While Joyce is often hailed as “the best retail politician in Australia”, he is just as spectacularly accident prone – recall the Gina Rinehart cheque; recall also that he was actually ineligible to serve in Parliament, having not renounced his New Zealand citizenship, and then compounded the “farce” by remaining in cabinet, having forced Matt Canavan to stand aside from his portfolio, while under consideration by the High Court. 
There was also Barnaby’s “train wreck interview” about the government’s release of private information; the “forced” resignation of Paul Grimes as secretary of his department; his failure to release the cost/benefit analysis of moving the Australian Pests and Veterinary Medicines Authority to his electorate; his inconsistency on the value of wind farms, praised in his electorate, but attacked in South Australia; his support for a banking royal commission against government policy; and a host of others.
And then, his most significant and revealing “accident” of all, the moral issue aside, his total mismanagement of his marriage breakdown, and the subsequent questioning of him as to whether he had breached the Ministerial Code of Conduct, and parliamentary disclosure requirements. This revealed an appalling series of poor judgments.

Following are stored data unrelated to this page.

-- pv_equiv track=rewrite | github.com/jerovernay/Practicas | Parciales/python/Parcial05.py | subsecuencias_mas_larga
-- ===== SOURCE A (Python) =====
-- def subsecuencias_mas_larga(s: list[int]) -> int:
--
--     res = [0,0]
--
--     cant = 0
--     indice = 0
--
--     i = 0
--     while i < len(s):
--         if s[i] == "perro" or s[i] == "gato" :
--             indice = i - cant
--             cant+=1
--             if cant > res[0]:
--                 res = [cant, indice]
--         else:
--             cant= 0
--             indice = 0
--         i+=1
--
--     return res[1]
-- ===== SOURCE B (Python) =====
-- from itertools import groupby
--
-- def subsecuencias_mas_larga(s: list[int]) -> int:
--     best_len = 0
--     best_start = 0
--     pos = 0
--     for match, grp in groupby(s, key=lambda x: x == "perro" or x == "gato"):
--         n = sum(1 for _ in grp)
--         if match and n > best_len:
--             best_len = n
--             best_start = pos
--         pos += n
--     return best_start
-- ===== Notes on version B (the rewrite author's own statement) =====
-- stated objective: idiomatic
-- what changed: Replaced the element-by-element while loop with index/counter bookkeeping by an itertools.groupby pass over maximal runs, keeping the start of the first strictly-longest matching run.
import Mathlib
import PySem

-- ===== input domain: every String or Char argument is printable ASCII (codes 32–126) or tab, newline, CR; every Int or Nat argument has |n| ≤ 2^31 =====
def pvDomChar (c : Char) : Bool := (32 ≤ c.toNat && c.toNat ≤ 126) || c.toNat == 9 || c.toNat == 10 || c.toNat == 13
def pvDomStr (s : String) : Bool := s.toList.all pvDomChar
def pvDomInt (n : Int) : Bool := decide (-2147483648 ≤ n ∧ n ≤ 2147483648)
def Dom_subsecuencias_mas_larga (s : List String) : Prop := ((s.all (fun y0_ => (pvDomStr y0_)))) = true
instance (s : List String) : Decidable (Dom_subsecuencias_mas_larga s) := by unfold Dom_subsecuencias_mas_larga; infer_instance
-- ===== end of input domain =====

-- B replaces A's element-by-element while loop by a groupby-style pass over maximal runs (idiomatic decomposition, same cost).

-- ===== PORT A =====
-- state: current position i, current run length cant, last computed indice, res = (best length, best start)
def loopA : List String → Int → Int → Int → Int × Int → Int × Int
  | [], _, _, _, res => res
  | x :: rest, i, cant, _indice, res =>
    if x == "perro" || x == "gato" then
      let indice := i - cant
      let cant' := cant + 1
      let res' := if cant' > res.1 then (cant', indice) else res
      loopA rest (i + 1) cant' indice res'
    else
      loopA rest (i + 1) 0 0 res

def subsecuencias_mas_larga (s : List String) : Int :=
  (loopA s 0 0 0 (0, 0)).2

-- ===== PORT B =====
def matchKey (x : String) : Bool := x == "perro" || x == "gato"

-- itertools.groupby: list of (key, group length) for maximal runs of equal key
def groupsB : List String → List (Bool × Int)
  | [] => []
  | x :: xs =>
    let k := matchKey x
    (k, 1 + (xs.takeWhile (fun y => matchKey y == k)).length) ::
      groupsB (xs.dropWhile (fun y => matchKey y == k))
termination_by s => s.length
decreasing_by
  simpa using Nat.lt_succ_of_le ((List.dropWhile_sublist _).length_le)

def loopB : List (Bool × Int) → Int → Int → Int → Int
  | [], _bestLen, bestStart, _pos => bestStart
  | (k, n) :: gs, bestLen, bestStart, pos =>
    if k = true ∧ n > bestLen then loopB gs n pos (pos + n)
    else loopB gs bestLen bestStart (pos + n)

def subsecuencias_mas_larga_alt (s : List String) : Int :=
  loopB (groupsB s) 0 0 0

-- ===== PRECONDITION & SPEC =====
def Spec_subsecuencias_mas_larga (s : List String) (out : Int) : Prop := out = subsecuencias_mas_larga_alt s
instance (s : List String) (out : Int) : Decidable (Spec_subsecuencias_mas_larga s out) := by unfold Spec_subsecuencias_mas_larga; infer_instance

-- ===== CLAIM (what is proved, stated in full; the proofs are below) =====
def Claim_equal_subsecuencias_mas_larga : Prop := ∀ (s : List String), Dom_subsecuencias_mas_larga s → Spec_subsecuencias_mas_larga s (subsecuencias_mas_larga s)

-- ===== LEMMAS AND PROOFS =====

-- the `indice` state variable is dead: it is recomputed before any use
lemma loopA_indice_irrel (s : List String) : ∀ i cant ind ind' res,
    loopA s i cant ind res = loopA s i cant ind' res := by
  induction s with
  | nil => intros; rfl
  | cons x rest ih =>
    intro i cant ind ind' res
    simp only [loopA]

lemma loopA_congr (s : List String) (i i' c c' ind ind' : Int) (res res' : Int × Int)
    (h1 : i = i') (h2 : c = c') (h3 : res = res') :
    loopA s i c ind res = loopA s i' c' ind' res' := by
  subst h1; subst h2; subst h3
  exact loopA_indice_irrel s i c ind ind' res

-- a run of matching elements entered with cant = c ≤ res.1
lemma loopA_run_match (g : List String) : ∀ rest i c ind r0 r1,
    (∀ y ∈ g, matchKey y = true) → c ≤ r0 →
    loopA (g ++ rest) i c ind (r0, r1) =
      loopA rest (i + g.length) (c + g.length) (i - c)
        (if c + g.length > r0 then (c + g.length, i - c) else (r0, r1)) := by
  induction g with
  | nil =>
    intro rest i c ind r0 r1 _ hc
    simp only [List.nil_append, List.length_nil, Nat.cast_zero, add_zero]
    rw [if_neg (by omega)]
    exact loopA_indice_irrel _ _ _ _ _ _
  | cons y g' ih =>
    intro rest i c ind r0 r1 hall hc
    have hy : matchKey y = true := hall y (by simp)
    simp only [List.cons_append, loopA]
    rw [if_pos (by simpa [matchKey] using hy)]
    by_cases hgt : c + 1 > r0
    · rw [if_pos (show c + 1 > (r0, r1).1 from hgt)]
      rw [ih rest (i+1) (c+1) (i - c) (c+1) (i - c)
            (fun z hz => hall z (by simp [hz])) (le_refl _)]
      by_cases h2 : c + 1 + (g'.length : Int) > c + 1
      · rw [if_pos h2, if_pos (show c + (((y :: g').length : Nat) : Int) > r0 by push_cast [List.length_cons]; omega)]
        apply loopA_congr <;> first
          | rfl
          | (push_cast [List.length_cons]; omega)
          | (simp only [Prod.mk.injEq]; refine ⟨?_, ?_⟩ <;> push_cast [List.length_cons] <;> try omega)
      · rw [if_neg h2, if_pos (show c + (((y :: g').length : Nat) : Int) > r0 by push_cast [List.length_cons]; omega)]
        apply loopA_congr <;> first
          | rfl
          | (push_cast [List.length_cons]; omega)
          | (simp only [Prod.mk.injEq]; refine ⟨?_, ?_⟩ <;> push_cast [List.length_cons] <;> try omega)
    · rw [if_neg (show ¬ (c + 1 > (r0, r1).1) from hgt)]
      rw [ih rest (i+1) (c+1) (i - c) r0 r1
            (fun z hz => hall z (by simp [hz])) (by omega)]
      by_cases h2 : c + 1 + (g'.length : Int) > r0
      · rw [if_pos h2, if_pos (show c + (((y :: g').length : Nat) : Int) > r0 by push_cast [List.length_cons]; omega)]
        apply loopA_congr <;> first
          | rfl
          | (push_cast [List.length_cons]; omega)
          | (simp only [Prod.mk.injEq]; refine ⟨?_, ?_⟩ <;> push_cast [List.length_cons] <;> try omega)
      · rw [if_neg h2, if_neg (show ¬ (c + (((y :: g').length : Nat) : Int) > r0) by push_cast [List.length_cons] at h2 ⊢; omega)]
        apply loopA_congr <;> first
          | rfl
          | (push_cast [List.length_cons]; omega)

-- a run of non-matching elements entered with cant = 0
lemma loopA_run_nomatch (g : List String) : ∀ rest i res,
    (∀ y ∈ g, matchKey y = false) →
    loopA (g ++ rest) i 0 0 res = loopA rest (i + g.length) 0 0 res := by
  induction g with
  | nil => intro rest i res _; simp
  | cons y g' ih =>
    intro rest i res hall
    have hy : matchKey y = false := hall y (by simp)
    simp only [List.cons_append, loopA]
    rw [if_neg (by simpa [matchKey] using hy)]
    rw [ih rest (i+1) res (fun y hy => hall y (by simp [hy]))]
    congr 1
    push_cast [List.length_cons]; omega

-- a leading non-matching element makes the incoming cant/indice irrelevant
lemma loopA_head_nomatch (x : String) (rest : List String) (i c ind c' ind' : Int)
    (res : Int × Int) (hx : matchKey x = false) :
    loopA (x :: rest) i c ind res = loopA (x :: rest) i c' ind' res := by
  simp only [loopA]
  rw [if_neg (by simpa [matchKey] using hx), if_neg (by simpa [matchKey] using hx)]

lemma head_dropWhile_false {α : Type} (p : α → Bool) :
    ∀ (l : List α) (x : α) (rest : List α), l.dropWhile p = x :: rest → p x = false := by
  intro l
  induction l with
  | nil => intro x rest h; simp at h
  | cons a l' ih =>
    intro x rest h
    by_cases ha : p a = true
    · rw [List.dropWhile_cons_of_pos ha] at h; exact ih x rest h
    · rw [List.dropWhile_cons_of_neg (by simpa using ha)] at h
      cases h; simpa using ha

-- main invariant: A's loop from a fresh run boundary computes B's fold over the remaining groups
lemma main_inv : ∀ (n : Nat) (s : List String), s.length ≤ n → ∀ i ind r0 r1, 0 ≤ r0 →
    (loopA s i 0 ind (r0, r1)).2 = loopB (groupsB s) r0 r1 i := by
  intro n
  induction n with
  | zero =>
    intro s hs i ind r0 r1 _
    have : s = [] := List.eq_nil_of_length_eq_zero (Nat.le_zero.mp hs)
    subst this; simp [loopA, groupsB, loopB]
  | succ m ih =>
    intro s hs i ind r0 r1 hr0
    match s with
    | [] => simp [loopA, groupsB, loopB]
    | x :: xs =>
      simp only [groupsB]
      set k := matchKey x with hk
      set g := xs.takeWhile (fun y => matchKey y == k) with hg
      set rest := xs.dropWhile (fun y => matchKey y == k) with hrest
      have hsplit : xs = g ++ rest := (List.takeWhile_append_dropWhile).symm
      have hrlen : rest.length ≤ m := by
        have h1 : rest.length ≤ xs.length := by
          rw [hrest]; exact (List.dropWhile_sublist _).length_le
        simp only [List.length_cons] at hs
        omega
      have hgall : ∀ y ∈ g, matchKey y = k := by
        intro y hy
        have := List.mem_takeWhile_imp (hg ▸ hy)
        simpa using this
      cases hkv : k with
      | true =>
        -- x :: g is a matching run
        have hx : matchKey x = true := by rw [hk] at hkv; exact hkv
        have hrun := loopA_run_match (x :: g) rest i 0 ind r0 r1
          (by intro y hy; rcases List.mem_cons.mp hy with h | h
              · subst h; exact hx
              · exact hkv ▸ hgall y h) hr0
        have hxg : (x :: xs) = (x :: g) ++ rest := by simp [hsplit]
        rw [hxg, hrun]
        simp only [List.length_cons, loopB]
        by_cases hb : (1 + (g.length : Int)) > r0
        · rw [if_pos (by push_cast; omega), if_pos (show True ∧ (1 + (g.length:Int) > r0) from ⟨trivial, hb⟩)]
          have hstep : ∀ ind2, (loopA rest (i + ((g.length : Int) + 1)) (0 + ((g.length:Int) + 1)) ind2 ((0 + ((g.length:Int)+1)), i - 0)).2
              = loopB (groupsB rest) (0 + ((g.length:Int)+1)) (i - 0) (i + ((g.length:Int)+1)) := by
            intro ind2
            match hr : rest with
            | [] => simp [loopA, groupsB, loopB]
            | z :: zs =>
              have hz : (fun y => matchKey y == k) z = false := head_dropWhile_false _ xs z zs (by rw [← hrest])
              have hz' : matchKey z = false := by
                simp only [hkv] at hz; simpa using hz
              rw [loopA_head_nomatch z zs _ _ _ 0 0 _ hz']
              exact ih (z :: zs) hrlen _ 0 _ _ (by push_cast; omega)
          have := hstep (i - 0)
          push_cast at this ⊢
          simp only [sub_zero, zero_add] at this ⊢
          rw [show (1 + (g.length:Int)) = (g.length:Int) + 1 by omega]
          exact this
        · rw [if_neg (by push_cast at hb ⊢; omega), if_neg (by rintro ⟨_, h⟩; push_cast at h; omega)]
          have hstep : ∀ ind2, (loopA rest (i + (1 + (g.length:Int))) (0 + ((g.length:Int)+1)) ind2 (r0, r1)).2
              = loopB (groupsB rest) r0 r1 (i + (1 + (g.length:Int))) := by
            intro ind2
            match hr : rest with
            | [] => simp [loopA, groupsB, loopB]
            | z :: zs =>
              have hz : (fun y => matchKey y == k) z = false := head_dropWhile_false _ xs z zs (by rw [← hrest])
              have hz' : matchKey z = false := by
                simp only [hkv] at hz; simpa using hz
              rw [loopA_head_nomatch z zs _ _ _ 0 0 _ hz']
              exact ih (z :: zs) hrlen _ 0 _ _ hr0
          have := hstep (i - 0)
          push_cast at this ⊢
          rw [show i + ((1:Int) + (g.length:Int)) = i + (1 + (g.length:Int)) by omega] at this
          convert this using 3 <;> push_cast <;> omega
      | false =>
        -- x :: g is a non-matching run
        have hx : matchKey x = false := by rw [hk] at hkv; exact hkv
        simp only [loopA]
        rw [if_neg (by simpa [matchKey] using hx)]
        rw [hsplit, loopA_run_nomatch g rest (i+1) (r0, r1) (fun y hy => hkv ▸ hgall y hy)]
        simp only [loopB]
        rw [if_neg (by rintro ⟨h, _⟩; exact absurd h (by simp))]
        have : (loopA rest (i + 1 + (g.length:Int)) 0 0 (r0, r1)).2
            = loopB (groupsB rest) r0 r1 (i + 1 + (g.length:Int)) := by
          match hr : rest with
          | [] => simp [loopA, groupsB, loopB]
          | z :: zs => exact ih (z :: zs) hrlen _ 0 _ _ hr0
        rw [this]
        congr 1
        push_cast; omega

-- ===== VERDICT (by name: the statement is the Claim_ definition above) =====
theorem subsecuencias_mas_larga_spec : Claim_equal_subsecuencias_mas_larga := by
  intro s _
  unfold Spec_subsecuencias_mas_larga subsecuencias_mas_larga subsecuencias_mas_larga_alt
  exact main_inv s.length s (le_refl _) 0 0 0 0 (le_refl _)
theorem solve_alt_eq (n : Int) (sticker : List (List Int)) (h : Pre_solve n sticker) :
    solve_alt n sticker = max (fDP (sticker.getD 0 []) (sticker.getD 1 []) n.toNat).1 (fDP (sticker.getD 0 []) (sticker.getD 1 []) n.toNat).2 := by
  obtain ⟨h1, h2, h3, h4⟩ := h
  obtain ⟨top, bottom, rest, rfl⟩ : ∃ top bottom rest, sticker = top :: bottom :: rest := by
    cases sticker with
    | nil => simp at h2
    | cons a t => cases t with
      | nil => simp at h2
      | cons b r => exact ⟨a, b, r, rfl⟩
  simp only [List.getD_cons_zero, List.getD_cons_succ] at h3 h4 ⊢
  set m := n.toNat with hm
  have hn : n = (m : Int) := by omega
  have hm1 : 1 ≤ m := by omega
  have e1 : PySem.List.pyGet? (top :: bottom :: rest) 1 = some bottom := by
    simp [PySem.List.pyGet?, PySem.List.pyIdx?]
  rw [hn]
  simp only [solve_alt, e1, PySem.List.pyGet?_zero_cons, Option.getD_some]
  rw [reduceAll_spec]
  have hinit : [some ((PySem.List.pyGet? top 0).getD 0), some ((PySem.List.pyGet? bottom 0).getD 0), some (0:Int), some (0:Int)]
      = [some (fDP top bottom 1).1, some (fDP top bottom 1).2, some (fDP top bottom 0).1, some (fDP top bottom 0).2] := by
    simp [fDP, PySem.List.pyGet?_zero, List.getD_eq_getElem?_getD]
  rw [hinit, List.foldl_map]
  have := fDP_B top bottom (m-1) 0
  rw [show ((0:Nat) : Int) + 1 = 1 from by norm_num, show (1 : Int) + ((m - 1 : Nat) : Int) = (m : Int) from by omega,
    show 0 + 1 + (m - 1) = m from by omega, show 0 + (m - 1) = m - 1 from by omega] at this
  simp only [Nat.zero_add] at this
  rw [this]
  simp only [vget, List.getD_cons_zero, List.getD_cons_succ, mpAdd_some, Option.getD_some]

theorem fDP_A (top bottom : List Int) (j : Nat) : ∀ (k : Nat) (dp0 dp1 : List Int),
    1 ≤ k → k + j < dp0.length → k + j < dp1.length →
    dp0.getD k 0 = (fDP top bottom k).1 → dp0.getD (k-1) 0 = (fDP top bottom (k-1)).1 →
    dp1.getD k 0 = (fDP top bottom k).2 → dp1.getD (k-1) 0 = (fDP top bottom (k-1)).2 →
    ((PySem.List.pyRange ((k:Int)+1) ((k:Int)+1+(j:Int)) 1).foldl (solveStep (0::top) (0::bottom)) (dp0, dp1)).1.getD (k+j) 0
        = (fDP top bottom (k+j)).1
    ∧ ((PySem.List.pyRange ((k:Int)+1) ((k:Int)+1+(j:Int)) 1).foldl (solveStep (0::top) (0::bottom)) (dp0, dp1)).2.getD (k+j) 0
        = (fDP top bottom (k+j)).2 := by
  induction j with
  | zero =>
    intro k dp0 dp1 hk hl0 hl1 i0 _ i1 _
    rw [PySem.List.pyRange_one_eq_nil (by omega)]
    simpa using ⟨i0, i1⟩
  | succ j ih =>
    intro k dp0 dp1 hk hl0 hl1 i0 i0' i1 i1'
    have hk1 : k + 1 < dp0.length := by omega
    have hk1' : k + 1 < dp1.length := by omega
    rw [PySem.List.pyRange_one_cons (by push_cast; omega), List.foldl_cons]
    have hf := fDP_succ top bottom k hk
    have hstep : solveStep (0::top) (0::bottom) (dp0, dp1) ((k:Int)+1)
        = (dp0.set (k+1) ((fDP top bottom (k+1)).1), dp1.set (k+1) ((fDP top bottom (k+1)).2)) := by
      unfold solveStep
      have gA : ∀ (l : List Int), PySem.List.pyGetD l ((k:Int) + 1 - 1) 0 = l.getD k 0 := fun l => by
        rw [show ((k:Int) + 1 - 1) = ((k : Nat) : Int) from by omega, PySem.List.pyGetD_natCast]
      have gB : ∀ (l : List Int), PySem.List.pyGetD l ((k:Int) + 1 - 2) 0 = l.getD (k-1) 0 := fun l => by
        rw [show ((k:Int) + 1 - 2) = (((k - 1 : Nat)) : Int) from by omega, PySem.List.pyGetD_natCast]
      have gC : ∀ (l : List Int), PySem.List.pyGetD l ((k:Int) + 1) 0 = l.getD (k+1) 0 := fun l => by
        rw [show ((k:Int) + 1) = (((k + 1 : Nat)) : Int) from by push_cast; ring, PySem.List.pyGetD_natCast]
      have gT : ((k:Int) + 1).toNat = k + 1 := by omega
      have eqk : ∀ (x : Int), (dp0.set (k+1) x).getD k 0 = dp0.getD k 0 := fun x => by
        simp [List.getD_eq_getElem?_getD, List.getElem?_set_ne (show k+1 ≠ k by omega)]
      have eqk1 : ∀ (x : Int), (dp0.set (k+1) x).getD (k-1) 0 = dp0.getD (k-1) 0 := fun x => by
        simp [List.getD_eq_getElem?_getD, List.getElem?_set_ne (show k+1 ≠ k-1 by omega)]
      simp only [gA, gB, gC, gT, List.getD_cons_succ, eqk, eqk1]
      rw [i0, i0', i1, i1', ← hf.1, ← hf.2]
    rw [hstep]
    have hrw1 : (k:Int) + 1 + 1 = (((k+1 : Nat)) : Int) + 1 := by push_cast; ring
    have hrw2 : (k:Int) + 1 + ((j+1 : Nat) : Int) = (((k+1 : Nat)) : Int) + 1 + (j : Nat) := by push_cast; ring
    rw [hrw1, hrw2]
    have := ih (k+1) (dp0.set (k+1) ((fDP top bottom (k+1)).1)) (dp1.set (k+1) ((fDP top bottom (k+1)).2))
      (by omega) (by simpa using by omega) (by simpa using by omega)
      (by simp [List.getD_eq_getElem?_getD, List.getElem?_set_self hk1])
      (by simp [List.getD_eq_getElem?_getD]
          rw [← List.getD_eq_getElem?_getD]; simpa using i0)
      (by simp [List.getD_eq_getElem?_getD, List.getElem?_set_self hk1'])
      (by simp [List.getD_eq_getElem?_getD]
          rw [← List.getD_eq_getElem?_getD]; simpa using i1)
    simpa [show k+1+j = k+(j+1) by omega] using this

Barners, Barners, preaching traditional marriage and doing the other, while the churchies blather about living according to conscience, which turns out to mean fiddling with the children in their trust ...

Oh enough already, it's time to wrap things up, perhaps with a few old vaguely related TT cartoons, with fresher TT here ...




Oh heck, the pond can't resist the latest one ...



1 comment:

  1. Hi DP, after ploughing through Ms Shanahan’s thoroughly inconsequential piece I think she should take heed of 1 Timothy 2:12, whereupon it is writted:

    "But I suffer not a woman to teach, nor to usurp authority over the man, but to be in silence".

    Further to the Xians compulsion to eat flesh and drink blood every Sunday you could add the strange custom of walking around with a cross of ash and oil on their foreheads every Ash Wednesday. Admittedly it’s only once a year but it looks decidedly freaky.